▸ Exercise
For the entries below, the expected answer is the line with "Claim_equal_coords_with_smallest_x := by", the line with "rw [show (fun", and every line between them, exactly as written, and nothing more.

▸ Records to process
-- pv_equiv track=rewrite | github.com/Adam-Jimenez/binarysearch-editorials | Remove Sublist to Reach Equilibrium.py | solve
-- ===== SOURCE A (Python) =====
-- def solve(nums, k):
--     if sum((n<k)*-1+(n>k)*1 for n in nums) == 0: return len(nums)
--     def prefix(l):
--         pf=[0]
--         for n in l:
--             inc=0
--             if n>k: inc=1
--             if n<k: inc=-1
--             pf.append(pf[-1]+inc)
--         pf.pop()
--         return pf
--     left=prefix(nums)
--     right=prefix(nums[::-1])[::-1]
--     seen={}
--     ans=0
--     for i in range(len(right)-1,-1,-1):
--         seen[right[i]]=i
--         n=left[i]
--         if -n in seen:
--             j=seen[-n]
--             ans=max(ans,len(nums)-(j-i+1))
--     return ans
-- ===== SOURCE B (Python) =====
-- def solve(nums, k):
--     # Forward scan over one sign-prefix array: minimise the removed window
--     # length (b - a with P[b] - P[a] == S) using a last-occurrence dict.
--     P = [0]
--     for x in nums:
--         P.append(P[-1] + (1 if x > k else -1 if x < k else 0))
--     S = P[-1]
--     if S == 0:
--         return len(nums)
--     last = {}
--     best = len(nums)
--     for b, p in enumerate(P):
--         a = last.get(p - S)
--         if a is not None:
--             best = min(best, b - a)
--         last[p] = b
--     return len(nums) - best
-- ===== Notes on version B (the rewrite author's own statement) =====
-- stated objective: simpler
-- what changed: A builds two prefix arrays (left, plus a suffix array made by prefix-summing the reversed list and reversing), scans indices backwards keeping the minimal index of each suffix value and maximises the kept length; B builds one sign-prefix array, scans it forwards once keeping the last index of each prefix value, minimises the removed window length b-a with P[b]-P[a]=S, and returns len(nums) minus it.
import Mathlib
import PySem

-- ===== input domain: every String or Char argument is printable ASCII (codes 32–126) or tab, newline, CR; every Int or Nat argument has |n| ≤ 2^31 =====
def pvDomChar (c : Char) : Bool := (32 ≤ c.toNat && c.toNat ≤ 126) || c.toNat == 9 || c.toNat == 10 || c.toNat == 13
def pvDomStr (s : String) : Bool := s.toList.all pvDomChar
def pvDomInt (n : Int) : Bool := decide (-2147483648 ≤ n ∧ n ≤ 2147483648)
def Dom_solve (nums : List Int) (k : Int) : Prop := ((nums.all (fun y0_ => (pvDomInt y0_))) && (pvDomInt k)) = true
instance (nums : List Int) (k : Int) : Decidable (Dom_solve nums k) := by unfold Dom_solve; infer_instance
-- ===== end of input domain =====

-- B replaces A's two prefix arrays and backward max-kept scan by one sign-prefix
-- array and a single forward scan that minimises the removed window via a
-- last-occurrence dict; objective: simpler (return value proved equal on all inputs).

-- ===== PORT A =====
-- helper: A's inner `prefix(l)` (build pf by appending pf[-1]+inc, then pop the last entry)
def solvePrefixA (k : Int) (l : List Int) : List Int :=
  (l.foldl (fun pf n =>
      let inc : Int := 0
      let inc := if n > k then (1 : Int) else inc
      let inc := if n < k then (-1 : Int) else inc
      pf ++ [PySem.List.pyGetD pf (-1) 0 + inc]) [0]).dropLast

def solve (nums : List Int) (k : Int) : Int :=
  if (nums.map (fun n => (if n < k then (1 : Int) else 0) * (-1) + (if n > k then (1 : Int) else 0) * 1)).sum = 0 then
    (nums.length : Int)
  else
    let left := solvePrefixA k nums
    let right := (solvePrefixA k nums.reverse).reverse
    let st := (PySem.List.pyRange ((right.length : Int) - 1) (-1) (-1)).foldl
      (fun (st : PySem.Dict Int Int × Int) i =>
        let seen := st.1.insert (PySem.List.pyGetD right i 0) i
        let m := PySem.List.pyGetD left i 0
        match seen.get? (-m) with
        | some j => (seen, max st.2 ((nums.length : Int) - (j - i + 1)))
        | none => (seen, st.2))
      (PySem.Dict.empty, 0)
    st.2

...

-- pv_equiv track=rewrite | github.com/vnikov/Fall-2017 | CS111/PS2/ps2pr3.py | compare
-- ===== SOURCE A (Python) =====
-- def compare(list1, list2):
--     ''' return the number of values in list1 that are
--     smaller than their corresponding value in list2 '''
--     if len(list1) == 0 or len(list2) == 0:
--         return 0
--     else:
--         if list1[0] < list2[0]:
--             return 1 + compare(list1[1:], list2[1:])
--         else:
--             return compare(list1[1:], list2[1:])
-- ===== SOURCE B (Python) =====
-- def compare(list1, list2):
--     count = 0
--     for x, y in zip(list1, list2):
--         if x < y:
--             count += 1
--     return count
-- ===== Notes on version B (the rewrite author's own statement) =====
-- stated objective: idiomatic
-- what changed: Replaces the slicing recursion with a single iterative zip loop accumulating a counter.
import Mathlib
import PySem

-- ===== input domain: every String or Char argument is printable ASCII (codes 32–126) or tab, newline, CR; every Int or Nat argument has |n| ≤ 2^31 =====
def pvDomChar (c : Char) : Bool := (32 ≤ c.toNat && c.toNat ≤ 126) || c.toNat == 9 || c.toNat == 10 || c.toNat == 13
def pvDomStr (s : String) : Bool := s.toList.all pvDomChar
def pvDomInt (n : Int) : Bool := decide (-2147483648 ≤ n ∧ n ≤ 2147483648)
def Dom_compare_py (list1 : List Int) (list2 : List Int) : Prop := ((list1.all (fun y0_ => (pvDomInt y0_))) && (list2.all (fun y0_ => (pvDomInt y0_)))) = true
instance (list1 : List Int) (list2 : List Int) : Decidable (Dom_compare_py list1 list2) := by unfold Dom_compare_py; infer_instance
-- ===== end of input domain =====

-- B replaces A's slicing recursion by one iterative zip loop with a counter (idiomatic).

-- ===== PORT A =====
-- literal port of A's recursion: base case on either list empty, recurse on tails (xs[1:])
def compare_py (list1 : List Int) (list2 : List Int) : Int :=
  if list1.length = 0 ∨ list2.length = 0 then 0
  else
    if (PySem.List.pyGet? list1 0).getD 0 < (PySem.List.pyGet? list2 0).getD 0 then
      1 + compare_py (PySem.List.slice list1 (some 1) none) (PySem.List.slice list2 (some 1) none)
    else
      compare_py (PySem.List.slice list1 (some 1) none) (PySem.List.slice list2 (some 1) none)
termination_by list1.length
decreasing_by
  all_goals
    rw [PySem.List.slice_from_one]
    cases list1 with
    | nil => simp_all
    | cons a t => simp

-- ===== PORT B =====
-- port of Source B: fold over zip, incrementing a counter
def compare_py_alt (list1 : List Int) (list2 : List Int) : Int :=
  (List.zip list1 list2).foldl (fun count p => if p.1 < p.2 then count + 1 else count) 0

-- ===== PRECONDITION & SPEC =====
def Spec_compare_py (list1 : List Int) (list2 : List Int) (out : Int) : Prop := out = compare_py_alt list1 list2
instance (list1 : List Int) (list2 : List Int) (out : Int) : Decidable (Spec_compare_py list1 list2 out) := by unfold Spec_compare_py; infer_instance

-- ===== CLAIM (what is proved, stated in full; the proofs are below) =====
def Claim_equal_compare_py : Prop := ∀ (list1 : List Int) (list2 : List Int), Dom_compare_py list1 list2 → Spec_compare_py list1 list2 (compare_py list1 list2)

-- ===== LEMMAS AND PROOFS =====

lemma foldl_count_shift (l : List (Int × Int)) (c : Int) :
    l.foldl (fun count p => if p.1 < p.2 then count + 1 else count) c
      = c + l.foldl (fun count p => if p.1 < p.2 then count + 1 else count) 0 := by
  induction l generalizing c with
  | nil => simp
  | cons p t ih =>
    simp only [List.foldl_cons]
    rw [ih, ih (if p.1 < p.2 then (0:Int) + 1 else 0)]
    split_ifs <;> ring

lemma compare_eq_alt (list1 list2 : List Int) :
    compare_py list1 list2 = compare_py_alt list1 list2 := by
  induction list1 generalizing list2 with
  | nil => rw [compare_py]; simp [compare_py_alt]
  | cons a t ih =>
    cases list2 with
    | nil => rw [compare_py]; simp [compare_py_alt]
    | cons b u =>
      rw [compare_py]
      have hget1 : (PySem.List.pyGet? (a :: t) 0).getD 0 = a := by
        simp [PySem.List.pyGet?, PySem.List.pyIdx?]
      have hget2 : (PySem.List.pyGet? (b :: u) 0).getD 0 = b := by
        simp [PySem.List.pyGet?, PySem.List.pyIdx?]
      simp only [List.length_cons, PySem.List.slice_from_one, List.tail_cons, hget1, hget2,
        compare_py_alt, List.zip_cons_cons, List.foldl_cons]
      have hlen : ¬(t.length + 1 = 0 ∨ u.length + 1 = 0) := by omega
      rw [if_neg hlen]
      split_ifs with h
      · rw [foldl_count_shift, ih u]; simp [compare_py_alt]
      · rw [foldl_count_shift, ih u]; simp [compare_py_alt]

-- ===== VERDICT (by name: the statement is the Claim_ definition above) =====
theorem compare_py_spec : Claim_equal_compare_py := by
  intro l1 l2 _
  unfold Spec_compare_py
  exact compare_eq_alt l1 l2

==

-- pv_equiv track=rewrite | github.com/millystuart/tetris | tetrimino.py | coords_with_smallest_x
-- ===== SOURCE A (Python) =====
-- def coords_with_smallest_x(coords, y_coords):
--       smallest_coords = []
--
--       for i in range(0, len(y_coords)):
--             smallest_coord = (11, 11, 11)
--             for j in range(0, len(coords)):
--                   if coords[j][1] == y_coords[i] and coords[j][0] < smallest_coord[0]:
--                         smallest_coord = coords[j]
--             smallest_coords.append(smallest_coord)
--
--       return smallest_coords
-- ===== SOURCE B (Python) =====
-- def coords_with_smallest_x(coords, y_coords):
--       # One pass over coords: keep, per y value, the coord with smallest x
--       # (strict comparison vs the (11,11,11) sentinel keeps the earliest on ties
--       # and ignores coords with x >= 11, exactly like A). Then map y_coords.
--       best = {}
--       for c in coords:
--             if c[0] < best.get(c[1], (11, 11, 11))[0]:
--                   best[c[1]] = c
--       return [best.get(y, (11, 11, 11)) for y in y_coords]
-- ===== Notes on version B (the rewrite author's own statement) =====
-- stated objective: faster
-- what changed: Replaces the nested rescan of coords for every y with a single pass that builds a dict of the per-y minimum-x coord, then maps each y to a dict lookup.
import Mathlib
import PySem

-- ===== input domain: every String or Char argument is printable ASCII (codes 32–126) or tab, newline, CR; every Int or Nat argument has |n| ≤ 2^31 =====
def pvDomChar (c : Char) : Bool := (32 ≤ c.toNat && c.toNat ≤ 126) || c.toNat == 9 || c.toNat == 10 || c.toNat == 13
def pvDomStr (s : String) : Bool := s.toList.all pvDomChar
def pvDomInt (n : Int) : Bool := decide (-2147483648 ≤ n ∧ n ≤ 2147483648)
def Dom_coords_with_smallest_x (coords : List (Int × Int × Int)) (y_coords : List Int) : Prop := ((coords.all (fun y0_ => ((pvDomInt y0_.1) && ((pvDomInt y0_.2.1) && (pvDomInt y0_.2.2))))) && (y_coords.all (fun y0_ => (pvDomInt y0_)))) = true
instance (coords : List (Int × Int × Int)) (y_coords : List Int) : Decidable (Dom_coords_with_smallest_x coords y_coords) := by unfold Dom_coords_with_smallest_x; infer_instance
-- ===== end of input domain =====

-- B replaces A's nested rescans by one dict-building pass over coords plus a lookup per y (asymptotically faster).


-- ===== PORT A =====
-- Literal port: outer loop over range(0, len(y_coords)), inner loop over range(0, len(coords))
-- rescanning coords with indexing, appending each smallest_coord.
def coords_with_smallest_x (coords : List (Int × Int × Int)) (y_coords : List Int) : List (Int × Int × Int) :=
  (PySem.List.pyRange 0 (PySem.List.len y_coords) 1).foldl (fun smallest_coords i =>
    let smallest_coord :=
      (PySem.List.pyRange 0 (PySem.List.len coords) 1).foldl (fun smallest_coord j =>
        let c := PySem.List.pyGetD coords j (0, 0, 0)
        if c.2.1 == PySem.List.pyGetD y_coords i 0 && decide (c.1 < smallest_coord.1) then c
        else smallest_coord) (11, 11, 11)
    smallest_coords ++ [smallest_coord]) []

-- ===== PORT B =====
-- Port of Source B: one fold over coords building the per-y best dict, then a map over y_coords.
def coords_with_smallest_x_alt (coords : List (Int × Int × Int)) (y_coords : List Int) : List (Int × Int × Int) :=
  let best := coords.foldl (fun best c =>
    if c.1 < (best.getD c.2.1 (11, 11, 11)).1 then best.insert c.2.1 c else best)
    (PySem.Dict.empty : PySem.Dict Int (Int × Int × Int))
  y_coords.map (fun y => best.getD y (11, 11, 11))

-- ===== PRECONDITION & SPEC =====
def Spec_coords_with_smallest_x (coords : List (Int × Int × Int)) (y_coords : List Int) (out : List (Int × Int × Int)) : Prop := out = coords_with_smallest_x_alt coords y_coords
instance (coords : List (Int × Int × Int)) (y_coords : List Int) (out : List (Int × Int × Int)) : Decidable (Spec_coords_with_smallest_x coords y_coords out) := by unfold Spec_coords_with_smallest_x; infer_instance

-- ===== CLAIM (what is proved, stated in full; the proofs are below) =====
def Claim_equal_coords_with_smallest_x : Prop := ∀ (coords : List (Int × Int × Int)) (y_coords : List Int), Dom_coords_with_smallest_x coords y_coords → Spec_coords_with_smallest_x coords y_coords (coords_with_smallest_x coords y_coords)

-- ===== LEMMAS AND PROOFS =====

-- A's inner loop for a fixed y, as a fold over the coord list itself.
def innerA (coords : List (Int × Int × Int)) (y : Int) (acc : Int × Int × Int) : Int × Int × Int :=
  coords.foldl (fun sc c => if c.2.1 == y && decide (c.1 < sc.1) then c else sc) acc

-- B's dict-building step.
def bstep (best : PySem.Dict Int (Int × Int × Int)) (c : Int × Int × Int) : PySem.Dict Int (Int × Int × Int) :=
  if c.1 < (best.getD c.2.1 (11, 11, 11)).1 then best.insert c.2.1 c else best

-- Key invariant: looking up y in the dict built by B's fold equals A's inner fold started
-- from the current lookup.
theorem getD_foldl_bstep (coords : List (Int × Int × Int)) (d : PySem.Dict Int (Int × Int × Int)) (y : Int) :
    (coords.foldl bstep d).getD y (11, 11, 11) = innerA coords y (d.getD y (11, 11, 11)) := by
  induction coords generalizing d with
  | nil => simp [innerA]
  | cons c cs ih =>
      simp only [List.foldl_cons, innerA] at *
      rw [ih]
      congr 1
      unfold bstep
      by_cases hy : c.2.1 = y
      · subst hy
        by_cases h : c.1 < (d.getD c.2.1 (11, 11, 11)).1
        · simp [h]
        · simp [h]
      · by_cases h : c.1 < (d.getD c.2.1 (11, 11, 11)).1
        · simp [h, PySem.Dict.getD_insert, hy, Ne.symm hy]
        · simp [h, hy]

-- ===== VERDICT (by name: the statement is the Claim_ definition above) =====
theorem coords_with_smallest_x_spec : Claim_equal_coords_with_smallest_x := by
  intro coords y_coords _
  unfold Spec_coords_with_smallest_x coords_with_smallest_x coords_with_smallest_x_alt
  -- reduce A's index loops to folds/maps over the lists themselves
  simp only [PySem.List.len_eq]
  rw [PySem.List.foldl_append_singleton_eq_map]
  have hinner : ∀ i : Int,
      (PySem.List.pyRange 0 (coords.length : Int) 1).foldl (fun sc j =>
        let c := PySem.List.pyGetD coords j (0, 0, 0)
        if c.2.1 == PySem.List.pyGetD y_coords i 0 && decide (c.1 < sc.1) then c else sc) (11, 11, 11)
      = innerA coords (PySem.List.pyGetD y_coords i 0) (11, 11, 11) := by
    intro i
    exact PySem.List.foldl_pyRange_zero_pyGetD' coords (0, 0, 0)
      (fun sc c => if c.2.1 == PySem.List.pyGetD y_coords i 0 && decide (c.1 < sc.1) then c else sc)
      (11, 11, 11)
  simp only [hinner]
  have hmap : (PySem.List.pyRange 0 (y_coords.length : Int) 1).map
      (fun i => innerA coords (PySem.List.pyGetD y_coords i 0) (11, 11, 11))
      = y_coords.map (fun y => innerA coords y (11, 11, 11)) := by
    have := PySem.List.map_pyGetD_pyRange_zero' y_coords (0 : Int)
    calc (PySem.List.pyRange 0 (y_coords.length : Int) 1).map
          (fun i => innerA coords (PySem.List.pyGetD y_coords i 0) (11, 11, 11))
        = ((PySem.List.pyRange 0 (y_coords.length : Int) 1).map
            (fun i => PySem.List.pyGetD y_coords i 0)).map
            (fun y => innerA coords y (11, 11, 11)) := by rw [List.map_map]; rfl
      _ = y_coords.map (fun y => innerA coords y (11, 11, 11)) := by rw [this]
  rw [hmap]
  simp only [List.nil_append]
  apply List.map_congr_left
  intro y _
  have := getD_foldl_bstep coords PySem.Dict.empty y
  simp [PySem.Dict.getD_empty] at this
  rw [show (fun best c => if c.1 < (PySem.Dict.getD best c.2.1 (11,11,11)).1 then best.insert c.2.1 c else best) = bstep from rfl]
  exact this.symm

▸ Solved problem
theorem coords_with_smallest_x_spec : Claim_equal_coords_with_smallest_x := by
  intro coords y_coords _
  unfold Spec_coords_with_smallest_x coords_with_smallest_x coords_with_smallest_x_alt
  -- reduce A's index loops to folds/maps over the lists themselves
  simp only [PySem.List.len_eq]
  rw [PySem.List.foldl_append_singleton_eq_map]
  have hinner : ∀ i : Int,
      (PySem.List.pyRange 0 (coords.length : Int) 1).foldl (fun sc j =>
        let c := PySem.List.pyGetD coords j (0, 0, 0)
        if c.2.1 == PySem.List.pyGetD y_coords i 0 && decide (c.1 < sc.1) then c else sc) (11, 11, 11)
      = innerA coords (PySem.List.pyGetD y_coords i 0) (11, 11, 11) := by
    intro i
    exact PySem.List.foldl_pyRange_zero_pyGetD' coords (0, 0, 0)
      (fun sc c => if c.2.1 == PySem.List.pyGetD y_coords i 0 && decide (c.1 < sc.1) then c else sc)
      (11, 11, 11)
  simp only [hinner]
  have hmap : (PySem.List.pyRange 0 (y_coords.length : Int) 1).map
      (fun i => innerA coords (PySem.List.pyGetD y_coords i 0) (11, 11, 11))
      = y_coords.map (fun y => innerA coords y (11, 11, 11)) := by
    have := PySem.List.map_pyGetD_pyRange_zero' y_coords (0 : Int)
    calc (PySem.List.pyRange 0 (y_coords.length : Int) 1).map
          (fun i => innerA coords (PySem.List.pyGetD y_coords i 0) (11, 11, 11))
        = ((PySem.List.pyRange 0 (y_coords.length : Int) 1).map
            (fun i => PySem.List.pyGetD y_coords i 0)).map
            (fun y => innerA coords y (11, 11, 11)) := by rw [List.map_map]; rfl
      _ = y_coords.map (fun y => innerA coords y (11, 11, 11)) := by rw [this]
  rw [hmap]
  simp only [List.nil_append]
  apply List.map_congr_left
  intro y _
  have := getD_foldl_bstep coords PySem.Dict.empty y
  simp [PySem.Dict.getD_empty] at this
  rw [show (fun best c => if c.1 < (PySem.Dict.getD best c.2.1 (11,11,11)).1 then best.insert c.2.1 c else best) = bstep from rfl]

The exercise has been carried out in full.